CONFERENCE · UNITED KINGDOM
Heritage can be physically returned. But can meaning, memory, and identity be returned with it?
I explored this question at the Annual Philippine Studies Conference 2025 at SOAS University of London, where scholars, researchers, cultural workers, and community advocates gathered to examine the repatriation of Philippine heritage across objects, archives, memory, and community life.
My presentation, “Restorying Heritage: A Culturally Intelligent Framework for Reclaiming Philippine Narratives,” was part of the conference session on tools for storytelling.
I proposed that repatriation is not only about the physical return of artefacts, manuscripts, photographs, and collections. It is also about narrative return: restoring meaning, memory, identity, and voice to communities whose stories have often been interpreted and preserved by others.
Drawing from the CIS Bamboo Framework, I explored how cultural intelligence can offer a way of approaching these narratives with greater awareness of context, identity, relationships, and differences in cultural perspective.

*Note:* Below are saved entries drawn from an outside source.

-- pv_equiv track=rewrite | github.com/mgilramo/AdventOfCode2021 | aoc_day10.py | closing_char
-- ===== SOURCE A (Python) =====
-- class ChunkChar:
--     d_open_char = {')': '(',
--                    ']': '[',
--                    '}': '{',
--                    '>': '<'}
--
--     d_close_char = {'(': ')',
--                     '[': ']',
--                     '{': '}',
--                     '<': '>'}
--
--     def __init__(self, open_char, position):
--         self.open_char = open_char
--         self.position = position
--         self.opened = True
--
--     def close(self):
--         self.opened = False
--
--     def __str__(self):
--         return f'Open char: {self.open_char} - Opened: {self.opened} - Position: {self.position}'
--
-- def closing_char(line):
--     chunk_list = []
--     for pos in range(len(line)):
--         if line[pos] in '([{<':
--             chunk = ChunkChar(line[pos], pos)
--             chunk_list.append(chunk)
--         elif line[pos] in ')]}>':
--             open_chunks = list(filter(lambda c: c.opened, chunk_list))
--             open_chunks_sorted = list(sorted(open_chunks, key=lambda s: s.position, reverse=True))
--             open_chunks_sorted[0].close()
--     open_chunks = list(filter(lambda c: c.opened, chunk_list))
--     open_chunks_sorted_final = list(sorted(open_chunks, key=lambda s: s.position, reverse=True))
--     return_list = list(map(lambda r: ChunkChar.d_close_char[r.open_char], open_chunks_sorted_final))
--     return return_list
-- ===== SOURCE B (Python) =====
-- def closing_char(line):
--     pairs = {'(': ')', '[': ']', '{': '}', '<': '>'}
--     stack = []
--     for ch in line:
--         if ch in pairs:
--             stack.append(ch)
--         elif ch in ')]}>':
--             stack.pop()
--     return [pairs[ch] for ch in reversed(stack)]
-- ===== Notes on version B (the rewrite author's own statement) =====
-- stated objective: simpler
-- what changed: Replace the chunk-object list with a per-closing-char filter+sort pass by a single stack pass: push opening chars, pop on closing chars, then map the reversed remainder to closing chars.
import Mathlib
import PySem

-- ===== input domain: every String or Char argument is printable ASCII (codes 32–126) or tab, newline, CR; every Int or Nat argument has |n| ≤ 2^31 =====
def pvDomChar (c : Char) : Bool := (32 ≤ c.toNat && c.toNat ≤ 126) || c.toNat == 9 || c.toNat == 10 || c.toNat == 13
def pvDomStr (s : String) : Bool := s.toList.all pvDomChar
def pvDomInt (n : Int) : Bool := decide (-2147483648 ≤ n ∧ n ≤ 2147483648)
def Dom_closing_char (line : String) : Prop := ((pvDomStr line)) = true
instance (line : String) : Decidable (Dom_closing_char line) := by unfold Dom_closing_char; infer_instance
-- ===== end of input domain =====

-- B replaces A's per-closing-char filter+sort over a list of chunk objects by a single
-- stack pass (push opens, pop on close, map reversed remainder); objective: simpler.

-- ===== PORT A =====
-- A ChunkChar object is ported as (open_char, position, opened).
-- d_close_char[c]: KeyError is unreachable (only chars of '([{<' are stored); "" stands for it.
def dCloseChar (c : Char) : String :=
  if c = '(' then ")" else if c = '[' then "]"
  else if c = '{' then "}" else if c = '<' then ">" else ""

-- one iteration of A's `for pos in range(len(line))` body; closing mutates the unique
-- opened chunk of maximal position (aliasing rendered via the position, unique per chunk)
def chunkStep (st : List (Char × Nat × Bool)) (pos : Nat) (c : Char) :
    List (Char × Nat × Bool) :=
  if c ∈ ("([{<" : String).toList then st ++ [(c, pos, true)]
  else if c ∈ (")]}>" : String).toList then
    match PySem.List.sorted (st.filter (fun e => e.2.2)) (fun e => e.2.1) true with
    | [] => st            -- Python raises IndexError here; Pre_closing_char excludes it
    | m :: _ => st.map (fun e => if e.2.1 = m.2.1 then (e.1, e.2.1, false) else e)
  else st

def chunkLoop : List Char → Nat → List (Char × Nat × Bool) → List (Char × Nat × Bool)
  | [], _, st => st
  | c :: rest, pos, st => chunkLoop rest (pos + 1) (chunkStep st pos c)

def closing_char (line : String) : List String :=
  let chunk_list := chunkLoop line.toList 0 []
  let open_chunks := chunk_list.filter (fun e => e.2.2)
  let open_chunks_sorted_final := PySem.List.sorted open_chunks (fun e => e.2.1) true
  open_chunks_sorted_final.map (fun r => dCloseChar r.1)

-- ===== PORT B =====
def pvPairs : PySem.Dict Char String :=
  PySem.Dict.ofList [('(', ")"), ('[', "]"), ('{', "}"), ('<', ">")]

def closing_char_alt (line : String) : List String :=
  let stack := line.toList.foldl (fun st ch =>
    if pvPairs.contains ch then st ++ [ch]
    else if ch ∈ (")]}>" : String).toList then st.dropLast   -- stack.pop(); empty stack raises, excluded by Pre_
    else st) []
  stack.reverse.map (fun ch => pvPairs.getD ch "")   -- pairs[ch]; KeyError unreachable

-- ===== PRECONDITION & SPEC =====
-- Pre_ excludes exactly the lines on which A raises IndexError (a closing bracket with no
-- chunk still open, i.e. some prefix has more closing than opening brackets); B raises there too.
def Pre_closing_char (line : String) : Prop :=
  ∀ n ∈ List.range (line.toList.length + 1),
    (line.toList.take n).countP (fun c => c ∈ (")]}>" : String).toList) ≤
      (line.toList.take n).countP (fun c => c ∈ ("([{<" : String).toList)
instance (line : String) : Decidable (Pre_closing_char line) := by
  unfold Pre_closing_char; infer_instance

def pvWitness_closing_char : String := "{[(<x>)]"

def Spec_closing_char (line : String) (out : List String) : Prop := out = closing_char_alt line
instance (line : String) (out : List String) : Decidable (Spec_closing_char line out) := by
  unfold Spec_closing_char; infer_instance

-- ===== CLAIM (what is proved, stated in full; the proofs are below) =====
def Claim_equal_closing_char : Prop :=
  ∀ (line : String), Dom_closing_char line → Pre_closing_char line →
    Spec_closing_char line (closing_char line)


-- ===== LEMMAS AND PROOFS =====

lemma pvToL : ("([{<" : String).toList = ['(', '[', '{', '<'] := rfl

lemma pvPairs_mk : pvPairs = PySem.Dict.mk [('(', ")"), ('[', "]"), ('{', "}"), ('<', ">")] := rfl

lemma pvContains (c : Char) :
    pvPairs.contains c = decide (c ∈ ("([{<" : String).toList) := by
  rw [pvToL, pvPairs_mk, PySem.Dict.contains_mk]
  by_cases h1 : c = '(' <;> by_cases h2 : c = '[' <;> by_cases h3 : c = '{' <;>
    by_cases h4 : c = '<' <;> simp [h1, h2, h3, h4] <;>
    exact ⟨fun h => h1 h.symm, fun h => h2 h.symm, fun h => h3 h.symm, fun h => h4 h.symm⟩

lemma pvGetD_eq (c : Char) (h : c ∈ ("([{<" : String).toList) :
    pvPairs.getD c "" = dCloseChar c := by
  rw [pvToL] at h
  fin_cases h <;> rfl

-- filtering the opened chunks after A's close-mutation = dropping the closed position
lemma absA_map_close (st : List (Char × Nat × Bool)) (p : Nat) :
    ((st.map (fun e => if e.2.1 = p then (e.1, e.2.1, false) else e)).filter
        (fun e => e.2.2))
      = (st.filter (fun e => e.2.2)).filter (fun e => !(e.2.1 == p)) := by
  induction st with
  | nil => rfl
  | cons a st ih =>
    obtain ⟨x, q, b⟩ := a
    by_cases hq : q = p <;> cases b <;> simp [hq, ih]

lemma filter_ne_concat (l : List (Char × Nat × Bool)) (m : Char × Nat × Bool)
    (h : ∀ a ∈ l, a.2.1 < m.2.1) :
    (l ++ [m]).filter (fun e => !(e.2.1 == m.2.1)) = l := by
  rw [List.filter_append]
  have hl : l.filter (fun e => !(e.2.1 == m.2.1)) = l :=
    List.filter_eq_self.mpr (fun a ha => by simp [Nat.ne_of_lt (h a ha)])
  simp [hl]

-- the loop invariant: B's stack is the open-char column of A's opened chunks, which are
-- listed in strictly increasing position order below the loop counter
lemma loop_corr (cs : List Char) : ∀ (pos : Nat) (st : List (Char × Nat × Bool)),
    ((st.filter (fun e => e.2.2)).Pairwise (fun a b => a.2.1 < b.2.1)) →
    (∀ e ∈ st.filter (fun e => e.2.2), e.2.1 < pos) →
    (∀ e ∈ st.filter (fun e => e.2.2), e.1 ∈ ("([{<" : String).toList) →
    (cs.foldl (fun st ch =>
        if pvPairs.contains ch then st ++ [ch]
        else if ch ∈ (")]}>" : String).toList then st.dropLast
        else st) ((st.filter (fun e => e.2.2)).map (fun e => e.1)) =
      ((chunkLoop cs pos st).filter (fun e => e.2.2)).map (fun e => e.1))
    ∧ ((chunkLoop cs pos st).filter (fun e => e.2.2)).Pairwise (fun a b => a.2.1 < b.2.1)
    ∧ (∀ e ∈ (chunkLoop cs pos st).filter (fun e => e.2.2),
        e.1 ∈ ("([{<" : String).toList) := by
  induction cs with
  | nil => intro pos st h1 h2 h3; exact ⟨rfl, h1, h3⟩
  | cons c cs ih =>
    intro pos st h1 h2 h3
    rw [show chunkLoop (c :: cs) pos st = chunkLoop cs (pos + 1) (chunkStep st pos c) from rfl,
        List.foldl_cons]
    by_cases hopen : c ∈ ("([{<" : String).toList
    · have hopenD : c = '(' ∨ c = '[' ∨ c = '{' ∨ c = '<' := by simpa [pvToL] using hopen
      have hstep : chunkStep st pos c = st ++ [(c, pos, true)] := by
        simp [chunkStep, hopenD]
      have hfilter : (st ++ [(c, pos, true)]).filter (fun e => e.2.2)
          = st.filter (fun e => e.2.2) ++ [(c, pos, true)] := by
        simp
      have h1' : (((st ++ [(c, pos, true)]).filter (fun e => e.2.2)).Pairwise
          (fun a b => a.2.1 < b.2.1)) := by
        rw [hfilter]
        refine List.pairwise_append.mpr ⟨h1, by simp, ?_⟩
        intro a ha b hb
        simp at hb
        rw [hb]
        exact h2 a ha
      have h2' : ∀ e ∈ (st ++ [(c, pos, true)]).filter (fun e => e.2.2),
          e.2.1 < pos + 1 := by
        rw [hfilter]; intro e he
        rcases List.mem_append.mp he with he | he
        · exact Nat.lt_succ_of_lt (h2 e he)
        · simp at he; rw [he]; exact Nat.lt_succ_self pos
      have h3' : ∀ e ∈ (st ++ [(c, pos, true)]).filter (fun e => e.2.2),
          e.1 ∈ ("([{<" : String).toList := by
        rw [hfilter]; intro e he
        rcases List.mem_append.mp he with he | he
        · exact h3 e he
        · simp at he; rw [he]; exact hopen
      have := ih (pos + 1) (st ++ [(c, pos, true)]) h1' h2' h3'
      rw [hstep]
      refine ⟨?_, this.2.1, this.2.2⟩
      rw [← this.1, pvContains]
      simp [hopenD, hfilter]
    · have hopenD : ¬(c = '(' ∨ c = '[' ∨ c = '{' ∨ c = '<') := by simpa [pvToL] using hopen
      by_cases hclose : c ∈ (")]}>" : String).toList
      · have hcloseD : c = ')' ∨ c = ']' ∨ c = '}' ∨ c = '>' := by
          simpa [show (")]}>" : String).toList = [')', ']', '}', '>'] from rfl] using hclose
        rcases List.eq_nil_or_concat (st.filter (fun e => e.2.2)) with hos | ⟨l, m, hos⟩
        · -- no opened chunk: Python would raise; both ports leave the state unchanged
          have hstep : chunkStep st pos c = st := by
            simp [chunkStep, hopenD, hcloseD, hos,
              show PySem.List.sorted ([] : List (Char × Nat × Bool)) (fun e => e.2.1) true
                = [] from rfl]
          have := ih (pos + 1) st h1 (fun e he => Nat.lt_succ_of_lt (h2 e he)) h3
          rw [hstep]
          refine ⟨?_, this.2.1, this.2.2⟩
          rw [← this.1, pvContains]
          simp [hopenD, hcloseD, hos]
        · rw [List.concat_eq_append] at hos
          have hpw := h1; rw [hos] at hpw
          have hlm : ∀ a ∈ l, a.2.1 < m.2.1 := by
            intro a ha
            exact (List.pairwise_append.mp hpw).2.2 a ha m (by simp)
          have hpl : l.Pairwise (fun a b => a.2.1 < b.2.1) :=
            (List.pairwise_append.mp hpw).1
          have hsort : PySem.List.sorted (st.filter (fun e => e.2.2))
              (fun e => e.2.1) true = m :: l.reverse := by
            apply PySem.List.sorted_rev_eq_of_perm_of_pairwise_gt
            · rw [hos, show m :: l.reverse = (l ++ [m]).reverse by simp]
              exact List.reverse_perm _
            · refine List.pairwise_cons.mpr ⟨?_, ?_⟩
              · intro a ha; exact hlm a (List.mem_reverse.mp ha)
              · exact List.pairwise_reverse.mpr hpl
          have hstep : chunkStep st pos c
              = st.map (fun e => if e.2.1 = m.2.1 then (e.1, e.2.1, false) else e) := by
            simp [chunkStep, hopenD, hcloseD, hsort]
          have habs : ((st.map (fun e => if e.2.1 = m.2.1 then (e.1, e.2.1, false) else e)).filter
              (fun e => e.2.2)) = l := by
            rw [absA_map_close, hos, filter_ne_concat l m hlm]
          have h2l : ∀ e ∈ l, e.2.1 < pos + 1 := by
            intro e he
            exact Nat.lt_succ_of_lt (h2 e (by rw [hos]; exact List.mem_append_left _ he))
          have h3l : ∀ e ∈ l, e.1 ∈ ("([{<" : String).toList := by
            intro e he
            exact h3 e (by rw [hos]; exact List.mem_append_left _ he)
          have := ih (pos + 1)
            (st.map (fun e => if e.2.1 = m.2.1 then (e.1, e.2.1, false) else e))
            (by rw [habs]; exact hpl) (by rw [habs]; exact h2l) (by rw [habs]; exact h3l)
          rw [hstep]
          refine ⟨?_, this.2.1, this.2.2⟩
          rw [← this.1, pvContains, habs, hos, List.map_append]
          simp [hopenD, hcloseD, List.dropLast_concat]
      · have hcloseD : ¬(c = ')' ∨ c = ']' ∨ c = '}' ∨ c = '>') := by
          simpa [show (")]}>" : String).toList = [')', ']', '}', '>'] from rfl] using hclose
        have hstep : chunkStep st pos c = st := by
          simp [chunkStep, hopenD, hcloseD]
        have := ih (pos + 1) st h1 (fun e he => Nat.lt_succ_of_lt (h2 e he)) h3
        rw [hstep]
        refine ⟨?_, this.2.1, this.2.2⟩
        rw [← this.1, pvContains]
        simp [hopenD, hcloseD]

-- ===== VERDICT (by name: the statement is the Claim_ definition above) =====
theorem closing_char_spec : Claim_equal_closing_char := by
  unfold Claim_equal_closing_char
  intro line _hdom _hpre
  unfold Spec_closing_char
  obtain ⟨hfold, hpw, hmem⟩ :=
    loop_corr line.toList 0 [] (by simp) (by simp) (by simp)
  simp only [closing_char, closing_char_alt]
  have hsort : PySem.List.sorted ((chunkLoop line.toList 0 []).filter (fun e => e.2.2))
      (fun e => e.2.1) true
      = ((chunkLoop line.toList 0 []).filter (fun e => e.2.2)).reverse :=
    PySem.List.sorted_rev_eq_of_perm_of_pairwise_gt _ _ _ (List.reverse_perm _)
      (List.pairwise_reverse.mpr hpw)
  rw [hsort]
  have hfold' : line.toList.foldl (fun st ch =>
      if pvPairs.contains ch then st ++ [ch]
      else if ch ∈ (")]}>" : String).toList then st.dropLast
      else st) []
      = ((chunkLoop line.toList 0 []).filter (fun e => e.2.2)).map (fun e => e.1) := hfold
  rw [hfold', ← List.map_reverse, List.map_map]
  apply List.map_congr_left
  intro e he
  exact (pvGetD_eq e.1 (hmem e (List.mem_reverse.mp he))).symm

The bamboo served not only as the framework’s name, but also as a metaphor for the work of cultural restoration: rooted yet flexible, relational in the way it grows, open at the core, and able to adapt to its environment.
Presenting this work in London was especially meaningful. The conference brought together conversations about heritage held in museums and archives across borders with questions about the communities to whom these histories and objects remain deeply connected.
For me, the experience reinforced an idea that continues to shape my work: reclaiming heritage is also an act of storytelling. Returning an object matters. But so does asking who gets to tell its story, from whose perspective, and for whom.
Returning heritage is not only about bringing objects home. It is also about restoring meaning, memory, identity, and voice.